# [Brief]
Filter the listing below down to the lines containing the word "empty".

# [Material provided]
——

-- pv_equiv track=rewrite | github.com/mariomorvan/Denoising-Time-Series-Transformer | models/models.py | route_args
-- ===== SOURCE A (Python) =====
-- def route_args(router, args, depth):
--     routed_args = [(dict(), dict()) for _ in range(depth)]
--     matched_keys = [key for key in args.keys() if key in router]
--
--     for key in matched_keys:
--         val = args[key]
--         for depth, ((f_args, g_args), routes) in enumerate(zip(routed_args, router[key])):
--             new_f_args, new_g_args = map(lambda route: (
--                 {key: val} if route else {}), routes)
--             routed_args[depth] = ({**f_args, **new_f_args},
--                                   {**g_args, **new_g_args})
--     return routed_args
-- ===== SOURCE B (Python) =====
-- def route_args(router, args, depth):
--     matched = [(k, v) for k, v in args.items() if k in router]
--     out = []
--     for d in range(depth):
--         f_args, g_args = {}, {}
--         for k, v in matched:
--             entry = router[k]
--             if d < len(entry):
--                 f_route, g_route = entry[d]
--                 if f_route:
--                     f_args[k] = v
--                 if g_route:
--                     g_args[k] = v
--         out.append((f_args, g_args))
--     return out
-- ===== Notes on version B (the rewrite author's own statement) =====
-- stated objective: simpler
-- what changed: Builds the result depth-by-depth, constructing each layer's (f_args, g_args) directly from the matched items, instead of A's key-by-key pass that repeatedly rewrites every layer with {**old, **new} dict merges.
import Mathlib
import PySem

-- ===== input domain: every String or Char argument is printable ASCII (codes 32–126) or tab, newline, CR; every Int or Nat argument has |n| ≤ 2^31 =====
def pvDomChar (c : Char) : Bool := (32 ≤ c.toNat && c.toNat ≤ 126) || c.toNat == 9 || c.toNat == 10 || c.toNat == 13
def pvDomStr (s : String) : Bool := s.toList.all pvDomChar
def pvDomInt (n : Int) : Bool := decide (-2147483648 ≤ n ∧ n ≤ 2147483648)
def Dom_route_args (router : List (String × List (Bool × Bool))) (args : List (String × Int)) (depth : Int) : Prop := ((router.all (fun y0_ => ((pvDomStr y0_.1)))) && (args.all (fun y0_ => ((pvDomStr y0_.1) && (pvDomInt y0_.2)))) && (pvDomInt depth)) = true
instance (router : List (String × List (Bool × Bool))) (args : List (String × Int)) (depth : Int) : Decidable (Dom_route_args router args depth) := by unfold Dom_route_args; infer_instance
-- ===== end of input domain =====

-- B builds the result depth-by-depth (each layer constructed directly from the matched items)
-- instead of A's key-by-key pass rewriting every layer with dict merges; objective: simpler.

-- ===== PORT A =====
-- {**f_args, **new_f_args} where new_f_args = {key: val} if route else {}
def pvMergeA (key : String) (val : Int)
    (fg : PySem.Dict String Int × PySem.Dict String Int) (routes : Bool × Bool) :
    PySem.Dict String Int × PySem.Dict String Int :=
  let newF := if routes.1 then [(key, val)] else []
  let newG := if routes.2 then [(key, val)] else []
  (PySem.Dict.update fg.1 newF, PySem.Dict.update fg.2 newG)

-- 'for depth, ((f_args, g_args), routes) in enumerate(zip(routed_args, router[key])): routed_args[depth] = …'
def pvInnerA (key : String) (val : Int) :
    List (PySem.Dict String Int × PySem.Dict String Int) → List (Bool × Bool) →
    List (PySem.Dict String Int × PySem.Dict String Int)
  | [], _ => []
  | routed, [] => routed
  | fg :: rest, r :: rs => pvMergeA key val fg r :: pvInnerA key val rest rs

def route_args (router : List (String × List (Bool × Bool))) (args : List (String × Int)) (depth : Int) : List ((List (String × Int)) × (List (String × Int))) :=
  let routerD : PySem.Dict String (List (Bool × Bool)) := PySem.Dict.ofList router
  let argsD : PySem.Dict String Int := PySem.Dict.ofList args
  let routed0 : List (PySem.Dict String Int × PySem.Dict String Int) :=
    (PySem.List.pyRange 0 depth 1).map (fun _ => (PySem.Dict.empty, PySem.Dict.empty))
  let matchedKeys := argsD.keys.filter (fun k => routerD.contains k)
  let final := matchedKeys.foldl
    (fun routed key => pvInnerA key (argsD.getD key 0) routed (routerD.getD key [])) routed0
  final.map (fun fg => (fg.1.items, fg.2.items))

-- ===== PORT B =====
-- body of 'for k, v in matched:' for layer d
def pvStepB (d : Int) (routerD : PySem.Dict String (List (Bool × Bool)))
    (fg : PySem.Dict String Int × PySem.Dict String Int) (p : String × Int) :
    PySem.Dict String Int × PySem.Dict String Int :=
  match PySem.List.pyGet? (routerD.getD p.1 []) d with
  | some r =>
    (if r.1 then fg.1.insert p.1 p.2 else fg.1,
     if r.2 then fg.2.insert p.1 p.2 else fg.2)
  | none => fg

def route_args_alt (router : List (String × List (Bool × Bool))) (args : List (String × Int)) (depth : Int) : List ((List (String × Int)) × (List (String × Int))) :=
  let routerD : PySem.Dict String (List (Bool × Bool)) := PySem.Dict.ofList router
  let argsD : PySem.Dict String Int := PySem.Dict.ofList args
  let matched := argsD.items.filter (fun p => routerD.contains p.1)
  (PySem.List.pyRange 0 depth 1).map (fun d =>
    let fg := matched.foldl (pvStepB d routerD) (PySem.Dict.empty, PySem.Dict.empty)
    (fg.1.items, fg.2.items))

-- ===== PRECONDITION & SPEC =====
def Spec_route_args (router : List (String × List (Bool × Bool))) (args : List (String × Int)) (depth : Int) (out : List ((List (String × Int)) × (List (String × Int)))) : Prop := out = route_args_alt router args depth
instance (router : List (String × List (Bool × Bool))) (args : List (String × Int)) (depth : Int) (out : List ((List (String × Int)) × (List (String × Int)))) : Decidable (Spec_route_args router args depth out) := by unfold Spec_route_args; infer_instance

-- ===== CLAIM (what is proved, stated in full; the proofs are below) =====
def Claim_equal_route_args : Prop := ∀ (router : List (String × List (Bool × Bool))) (args : List (String × Int)) (depth : Int), Dom_route_args router args depth → Spec_route_args router args depth (route_args router args depth)

-- ===== LEMMAS AND PROOFS =====

theorem pvInnerA_length (key : String) (val : Int)
    (routed : List (PySem.Dict String Int × PySem.Dict String Int)) (rs : List (Bool × Bool)) :
    (pvInnerA key val routed rs).length = routed.length := by
  induction routed generalizing rs with
  | nil => cases rs <;> simp [pvInnerA]
  | cons fg rest ih => cases rs <;> simp [pvInnerA, ih]

theorem pvInnerA_getElem (key : String) (val : Int)
    (routed : List (PySem.Dict String Int × PySem.Dict String Int)) (rs : List (Bool × Bool))
    (i : Nat) (h : i < (pvInnerA key val routed rs).length) (h' : i < routed.length) :
    (pvInnerA key val routed rs)[i] =
      match rs[i]? with
      | some r => pvMergeA key val routed[i] r
      | none => routed[i] := by
  induction routed generalizing rs i with
  | nil => simp at h'
  | cons fg rest ih =>
    cases rs with
    | nil => simp [pvInnerA]
    | cons r rs' =>
      cases i with
      | zero => simp [pvInnerA]
      | succ n =>
        simp only [pvInnerA, List.getElem_cons_succ, List.getElem?_cons_succ]
        exact ih rs' n (by simpa [pvInnerA_length] using Nat.lt_of_succ_lt_succ h)
          (Nat.lt_of_succ_lt_succ h')

theorem pvFoldA_length (vf : String → Int) (rf : String → List (Bool × Bool))
    (keys : List String) (routed : List (PySem.Dict String Int × PySem.Dict String Int)) :
    (keys.foldl (fun routed key => pvInnerA key (vf key) routed (rf key)) routed).length
      = routed.length := by
  induction keys generalizing routed with
  | nil => rfl
  | cons k ks ih => simp [List.foldl_cons, ih, pvInnerA_length]

theorem pvFoldA_getElem (vf : String → Int) (rf : String → List (Bool × Bool))
    (keys : List String) (routed : List (PySem.Dict String Int × PySem.Dict String Int))
    (i : Nat) (h : i < routed.length) :
    (keys.foldl (fun routed key => pvInnerA key (vf key) routed (rf key)) routed)[i]'(by
        rw [pvFoldA_length]; exact h) =
      keys.foldl (fun fg key =>
        match (rf key)[i]? with
        | some r => pvMergeA key (vf key) fg r
        | none => fg) routed[i] := by
  induction keys generalizing routed with
  | nil => rfl
  | cons k ks ih =>
    simp only [List.foldl_cons]
    have h1 : i < (pvInnerA k (vf k) routed (rf k)).length := by
      rw [pvInnerA_length]; exact h
    have := ih (pvInnerA k (vf k) routed (rf k)) h1
    rw [this, pvInnerA_getElem _ _ _ _ _ h1 h]

-- the per-layer steps of the two programs agree on pairs whose value matches the dict
theorem pvStep_bridge (argsD : PySem.Dict String Int)
    (routerD : PySem.Dict String (List (Bool × Bool))) (i : Nat)
    (l : List (String × Int)) (hl : ∀ p ∈ l, argsD.getD p.1 0 = p.2)
    (e : PySem.Dict String Int × PySem.Dict String Int) :
    (l.map Prod.fst).foldl (fun fg key =>
        match (routerD.getD key [])[i]? with
        | some r => pvMergeA key (argsD.getD key 0) fg r
        | none => fg) e
      = l.foldl (pvStepB (i : Int) routerD) e := by
  induction l generalizing e with
  | nil => rfl
  | cons p l' ih =>
    simp only [List.map_cons, List.foldl_cons]
    rw [ih (fun q hq => hl q (List.mem_cons_of_mem _ hq)) _]
    congr 1
    have hv : argsD.getD p.1 0 = p.2 := hl p (List.mem_cons_self ..)
    simp only [pvStepB, PySem.List.pyGet?_natCast, hv]
    cases hr : (routerD.getD p.1 [])[i]? with
    | none => rfl
    | some r =>
      cases r with
      | mk a b =>
        cases a <;> cases b <;>
          simp [pvMergeA, PySem.Dict.update]

theorem route_args_eq (router : List (String × List (Bool × Bool)))
    (args : List (String × Int)) (depth : Int) :
    route_args router args depth = route_args_alt router args depth := by
  unfold route_args route_args_alt
  simp only []
  apply List.ext_getElem
  · simp [pvFoldA_length]
  · intro i h1 h2
    set routerD := PySem.Dict.ofList router with hR
    set argsD := PySem.Dict.ofList args with hA
    have hlen : i < ((PySem.List.pyRange 0 depth 1).map
        (fun _ => ((PySem.Dict.empty : PySem.Dict String Int),
                   (PySem.Dict.empty : PySem.Dict String Int)))).length := by
      simpa [pvFoldA_length] using h1
    have hir : i < (PySem.List.pyRange 0 depth 1).length := by simpa using hlen
    rw [List.getElem_map, List.getElem_map]
    rw [pvFoldA_getElem (fun key => argsD.getD key 0) (fun key => routerD.getD key []) _ _ i hlen]
    rw [List.getElem_map]
    have hkeys : argsD.keys.filter (fun k => routerD.contains k)
        = (argsD.items.filter (fun p => routerD.contains p.1)).map Prod.fst := by
      show (argsD.items.map Prod.fst).filter (fun k => routerD.contains k) = _
      rw [List.filter_map]
      rfl
    rw [hkeys]
    rw [pvStep_bridge argsD routerD i _ (fun p hp => by
      have hp' : p ∈ argsD.items := (List.mem_filter.mp hp).1
      exact PySem.Dict.getD_of_mem_items argsD (by simpa using hp')
        (PySem.Dict.nodup_keys_ofList args) 0)]
    have hval : (PySem.List.pyRange 0 depth 1)[i] = (i : Int) := by
      rw [PySem.List.getElem_pyRange_one]; simp
    rw [hval]
-- ===== VERDICT (by name: the statement is the Claim_ definition above) =====
theorem route_args_spec : Claim_equal_route_args := by
  intro router args depth _
  unfold Spec_route_args
  exact route_args_eq router args depth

——

# [Answer space]
    (PySem.List.pyRange 0 depth 1).map (fun _ => (PySem.Dict.empty, PySem.Dict.empty))
    let fg := matched.foldl (pvStepB d routerD) (PySem.Dict.empty, PySem.Dict.empty)
        (fun _ => ((PySem.Dict.empty : PySem.Dict String Int),
                   (PySem.Dict.empty : PySem.Dict String Int)))).length := by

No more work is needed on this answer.